Ein Buch über Lampenfieber, Erfolg und Versagen

Inhalt

Titelseite

Vorwort

1. VOR DEM MATCHTennis und Theater

Tennis als Komplettspiel

Warum spiele ich?

Gegen oder um etwas spielen?

Ballspiele

Leistungsdruck

Industrialisierung

Parallelen

Die Qual der Wahl

Lampenfieber

Zwei unterschiedliche Stresstypen

2. IN DER PRAXISFokussieren und Verkrampfen

Motivation

Wer ist ich?

Ist es sogar möglich, die Rollen zu tauschen?

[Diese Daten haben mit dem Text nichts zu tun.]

-- pv_equiv track=rewrite | github.com/Nurullokh/craking-the-coding-interview | chapter-2/cowardly_rooks.py | move_exactly_one
-- ===== SOURCE A (Python) =====
-- def move_exactly_one(coordinates, n, m):
--     if n <= m:
--         return "NO"
--     if m == 0:
--         return "NO"
--
--     coordinates_x = {}
--     coordinates_y = {}
--     for coordinate in coordinates:
--         if coordinate[0] in coordinates_x:
--             return "NO"
--         else:
--             coordinates_x[coordinate[0]] = 1
--     for coordinate in coordinates:
--         if coordinate[1] in coordinates_y:
--             return "NO"
--         else:
--             coordinates_y[coordinate[1]] = 1
--     return "YES"
-- ===== SOURCE B (Python) =====
-- def move_exactly_one(coordinates, n, m):
--     if n <= m:
--         return "NO"
--     if m == 0:
--         return "NO"
--     xs = sorted(c[0] for c in coordinates)
--     ys = sorted(c[1] for c in coordinates)
--     if any(a == b for a, b in zip(xs, xs[1:])):
--         return "NO"
--     if any(a == b for a, b in zip(ys, ys[1:])):
--         return "NO"
--     return "YES"
-- ===== Notes on version B (the rewrite author's own statement) =====
-- stated objective: alternative
-- what changed: Duplicate detection is done by sorting each coordinate axis and scanning adjacent pairs for an equal neighbour, instead of A's hash-table membership loops with early return.
import Mathlib
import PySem

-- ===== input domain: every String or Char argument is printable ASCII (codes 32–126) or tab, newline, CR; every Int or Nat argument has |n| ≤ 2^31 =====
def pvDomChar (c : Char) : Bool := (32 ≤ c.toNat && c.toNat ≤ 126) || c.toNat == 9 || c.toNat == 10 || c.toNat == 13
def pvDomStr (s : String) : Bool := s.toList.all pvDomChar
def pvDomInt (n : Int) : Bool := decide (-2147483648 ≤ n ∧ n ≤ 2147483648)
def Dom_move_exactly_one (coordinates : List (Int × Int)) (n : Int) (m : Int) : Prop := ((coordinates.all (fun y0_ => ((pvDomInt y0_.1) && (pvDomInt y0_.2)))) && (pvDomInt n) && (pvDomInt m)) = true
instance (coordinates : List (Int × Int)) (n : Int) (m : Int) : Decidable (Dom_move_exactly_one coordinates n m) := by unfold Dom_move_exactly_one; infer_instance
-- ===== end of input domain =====

-- B detects duplicate rows/columns by sorting each axis and scanning adjacent pairs, instead of A's dict-membership loops with early return (alternative algorithm, same result).


-- ===== PORT A =====
-- A's 'for coordinate in coordinates: if coordinate[proj] in seen: return "NO" else seen[...]=1'
-- as a recursive scan over the list carrying the dict; returns true iff the loop hit 'return "NO"'.
def dupScan (proj : Int × Int → Int) (l : List (Int × Int)) (seen : PySem.Dict Int Int) : Bool :=
  match l with
  | [] => false
  | c :: rest =>
      if seen.contains (proj c) then true
      else dupScan proj rest (seen.insert (proj c) 1)

def move_exactly_one (coordinates : List (Int × Int)) (n : Int) (m : Int) : String :=
  if n ≤ m then "NO"
  else if m = 0 then "NO"
  else if dupScan (fun c => c.1) coordinates PySem.Dict.empty then "NO"
  else if dupScan (fun c => c.2) coordinates PySem.Dict.empty then "NO"
  else "YES"

-- ===== PORT B =====
-- 'any(a == b for a, b in zip(l, l[1:]))'
def hasAdjEq (l : List Int) : Bool := (l.zip l.tail).any (fun p => p.1 == p.2)

def move_exactly_one_alt (coordinates : List (Int × Int)) (n : Int) (m : Int) : String :=
  if n ≤ m then "NO"
  else if m = 0 then "NO"
  else
    let xs := PySem.List.sorted (coordinates.map (fun c => c.1)) (fun x => x) false
    let ys := PySem.List.sorted (coordinates.map (fun c => c.2)) (fun x => x) false
    if hasAdjEq xs then "NO"
    else if hasAdjEq ys then "NO"
    else "YES"

-- ===== PRECONDITION & SPEC =====
def Spec_move_exactly_one (coordinates : List (Int × Int)) (n : Int) (m : Int) (out : String) : Prop := out = move_exactly_one_alt coordinates n m
instance (coordinates : List (Int × Int)) (n : Int) (m : Int) (out : String) : Decidable (Spec_move_exactly_one coordinates n m out) := by unfold Spec_move_exactly_one; infer_instance

-- ===== CLAIM =====
def Claim_equal_move_exactly_one : Prop := ∀ (coordinates : List (Int × Int)) (n : Int) (m : Int), Dom_move_exactly_one coordinates n m → Spec_move_exactly_one coordinates n m (move_exactly_one coordinates n m)

-- ===== LEMMAS AND PROOFS =====

-- A's loop finds no duplicate iff the projected values are distinct and none is already in 'seen'.
theorem dupScan_false_iff (proj : Int × Int → Int) (l : List (Int × Int))
    (seen : PySem.Dict Int Int) :
    dupScan proj l seen = false ↔
      (l.map proj).Nodup ∧ ∀ c ∈ l, ¬ seen.contains (proj c) = true := by
  induction l generalizing seen with
  | nil => simp [dupScan]
  | cons c rest ih =>
      simp only [dupScan, List.map_cons, List.nodup_cons, List.mem_cons, List.mem_map]
      by_cases h : seen.contains (proj c) = true
      · simp only [h, if_true, Bool.true_eq_false, false_iff]
        rintro ⟨-, hall⟩
        exact hall c (Or.inl rfl) h
      · rw [if_neg h, ih]
        constructor
        · rintro ⟨hnd, hall⟩
          refine ⟨⟨?_, hnd⟩, ?_⟩
          · rintro ⟨d, hd, hde⟩
            have := hall d hd
            simp [hde] at this
          · rintro d (rfl | hd)
            · exact h
            · intro hc
              have := hall d hd
              simp [PySem.Dict.contains_insert] at this
              simp [this.2] at hc
        · rintro ⟨⟨hnotin, hnd⟩, hall⟩
          refine ⟨hnd, ?_⟩
          intro d hd
          simp only [PySem.Dict.contains_insert]
          intro hc
          rcases Bool.or_eq_true_iff.mp hc with h1 | h2
          · exact hnotin ⟨d, hd, beq_iff_eq.mp h1⟩
          · exact hall d (Or.inr hd) h2

theorem dupScan_empty_false_iff (proj : Int × Int → Int) (l : List (Int × Int)) :
    dupScan proj l PySem.Dict.empty = false ↔ (l.map proj).Nodup := by
  rw [dupScan_false_iff]
  simp [PySem.Dict.contains_empty]

-- the zip-with-the-tail scan finds no equal neighbours iff adjacent elements are pairwise distinct
theorem hasAdjEq_false_iff (l : List Int) :
    hasAdjEq l = false ↔ List.IsChain (· ≠ ·) l := by
  induction l with
  | nil => simp [hasAdjEq]
  | cons a t ih =>
      cases t with
      | nil => simp [hasAdjEq]
      | cons b t' =>
          simp only [hasAdjEq, List.tail_cons, List.zip_cons_cons, List.any_cons,
            List.isChain_cons_cons, Bool.or_eq_false_iff] at *
          rw [ih]
          simp [beq_eq_false_iff_ne]

theorem chain'_lt_of_le_ne (l : List Int) :
    l.IsChain (· ≤ ·) → l.IsChain (· ≠ ·) → l.IsChain (· < ·) := by
  induction l with
  | nil => intro _ _; simp
  | cons a t ih =>
      cases t with
      | nil => intro _ _; simp
      | cons b t' =>
          simp only [List.isChain_cons_cons]
          rintro ⟨hle, hle'⟩ ⟨hne, hne'⟩
          exact ⟨lt_of_le_of_ne hle hne, ih hle' hne'⟩

-- on a (weakly) sorted list, no equal neighbours ⟺ no duplicates at all
theorem sorted_chain'_ne_iff_nodup (l : List Int) (hp : l.Pairwise (· ≤ ·)) :
    List.IsChain (· ≠ ·) l ↔ l.Nodup := by
  constructor
  · intro hch
    have hlt : l.IsChain (· < ·) := chain'_lt_of_le_ne l hp.isChain hch
    have : l.Pairwise (· < ·) := List.isChain_iff_pairwise.mp hlt
    exact this.imp ne_of_lt
  · intro hnd
    exact (List.pairwise_iff_forall_sublist.mpr
      (fun h => List.pairwise_iff_forall_sublist.mp hnd h)).isChain

theorem hasAdjEq_sorted_iff (xs : List Int) :
    hasAdjEq (PySem.List.sorted xs (fun x => x) false) = false ↔ xs.Nodup := by
  rw [hasAdjEq_false_iff]
  have hp : (PySem.List.sorted xs (fun x => x) false).Pairwise (· ≤ ·) := by
    have := PySem.List.sorted_pairwise (xs := xs) (key := fun x => x)
    exact this
  rw [sorted_chain'_ne_iff_nodup _ hp]
  exact (PySem.List.sorted_perm (xs := xs) (key := fun x => x) (rev := false)).nodup_iff

-- ===== VERDICT =====
theorem move_exactly_one_spec : Claim_equal_move_exactly_one := by
  intro coordinates n m _hdom
  unfold Spec_move_exactly_one move_exactly_one move_exactly_one_alt
  by_cases h1 : n ≤ m
  · simp [h1]
  · by_cases h2 : m = 0
    · simp [h2]
    · simp only [h1, h2, if_false]
      have hx := dupScan_empty_false_iff (fun c => c.1) coordinates
      have hy := dupScan_empty_false_iff (fun c => c.2) coordinates
      have hx' := hasAdjEq_sorted_iff (coordinates.map (fun c => c.1))
      have hy' := hasAdjEq_sorted_iff (coordinates.map (fun c => c.2))
      by_cases hdx : dupScan (fun c => c.1) coordinates PySem.Dict.empty = true
      · have : ¬ (coordinates.map (fun c => c.1)).Nodup := by
          intro hnd; rw [← hx] at hnd; simp [hdx] at hnd
        have hA : hasAdjEq (PySem.List.sorted (coordinates.map (fun c => c.1)) (fun x => x) false) = true := by
          cases hv : hasAdjEq (PySem.List.sorted (coordinates.map (fun c => c.1)) (fun x => x) false)
          · exact absurd (hx'.mp hv) this
          · rfl
        simp [hdx, hA]
      · have hndx : (coordinates.map (fun c => c.1)).Nodup := hx.mp (by simpa using hdx)
        have hA : hasAdjEq (PySem.List.sorted (coordinates.map (fun c => c.1)) (fun x => x) false) = false := hx'.mpr hndx
        by_cases hdy : dupScan (fun c => c.2) coordinates PySem.Dict.empty = true
        · have : ¬ (coordinates.map (fun c => c.2)).Nodup := by
            intro hnd; rw [← hy] at hnd; simp [hdy] at hnd
          have hB : hasAdjEq (PySem.List.sorted (coordinates.map (fun c => c.2)) (fun x => x) false) = true := by
            cases hv : hasAdjEq (PySem.List.sorted (coordinates.map (fun c => c.2)) (fun x => x) false)
            · exact absurd (hy'.mp hv) this
            · rfl
          simp [hdx, hdy, hA, hB]
        · have hndy : (coordinates.map (fun c => c.2)).Nodup := hy.mp (by simpa using hdy)
          have hB : hasAdjEq (PySem.List.sorted (coordinates.map (fun c => c.2)) (fun x => x) false) = false := hy'.mpr hndy
          simp [hdx, hdy, hA, hB]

3. GRUNDSCHLÄGEVorhand, Rückhand, Position zum Ball und Bewegung

Fehlerquellen

Antizipation

Kopfarbeit

Schlagfolgen

Zählarten

Fehleranalyse

Selbstgespräche

Spielstände

Liste der Spielstände und Gedanken

Bei wem liegt der Druck? – Scoreboard pressure

Kondition

Vom Training zum Spiel

Dehnen und Strecken. Aufwärmen

Ball werfen und fangen

Ball mit Ball spielen

Einspielen

Volley

Schmetterball (Tafel 12/13/14)

Aufschlag (Tafel 15)

Return (Tafel 16)

Aufwärmübungen für Schauspieler

Atmen

Stimmbänder aufwärmen

Die Zwerchfellatmung

Zwerchfellatmung im Liegen

Zwerchfellatmung im Sitzen

Zwerchfellatmung in anderen Positionen

Crescendo und Decrescendo

Spitze Schreie

4. DAS MATCHDie Aufführung

Das erste Spiel

Aufschlag geht verloren

Der erste Satz

Mentale Kämpfe

Fragen, Zweifel, Antworten

Tiebreak

Satzgewinn, Satzverlust

Korrekturen

Die Entscheidung

Anzeigen

Impressum

Vorwort

Warum macht man manchmal Dinge falsch, die man sonst im Schlaf beherrscht, bloß weil es plötzlich um etwas geht? Und warum macht man oft vieles richtig, nur weil man nicht darüber nachdenkt?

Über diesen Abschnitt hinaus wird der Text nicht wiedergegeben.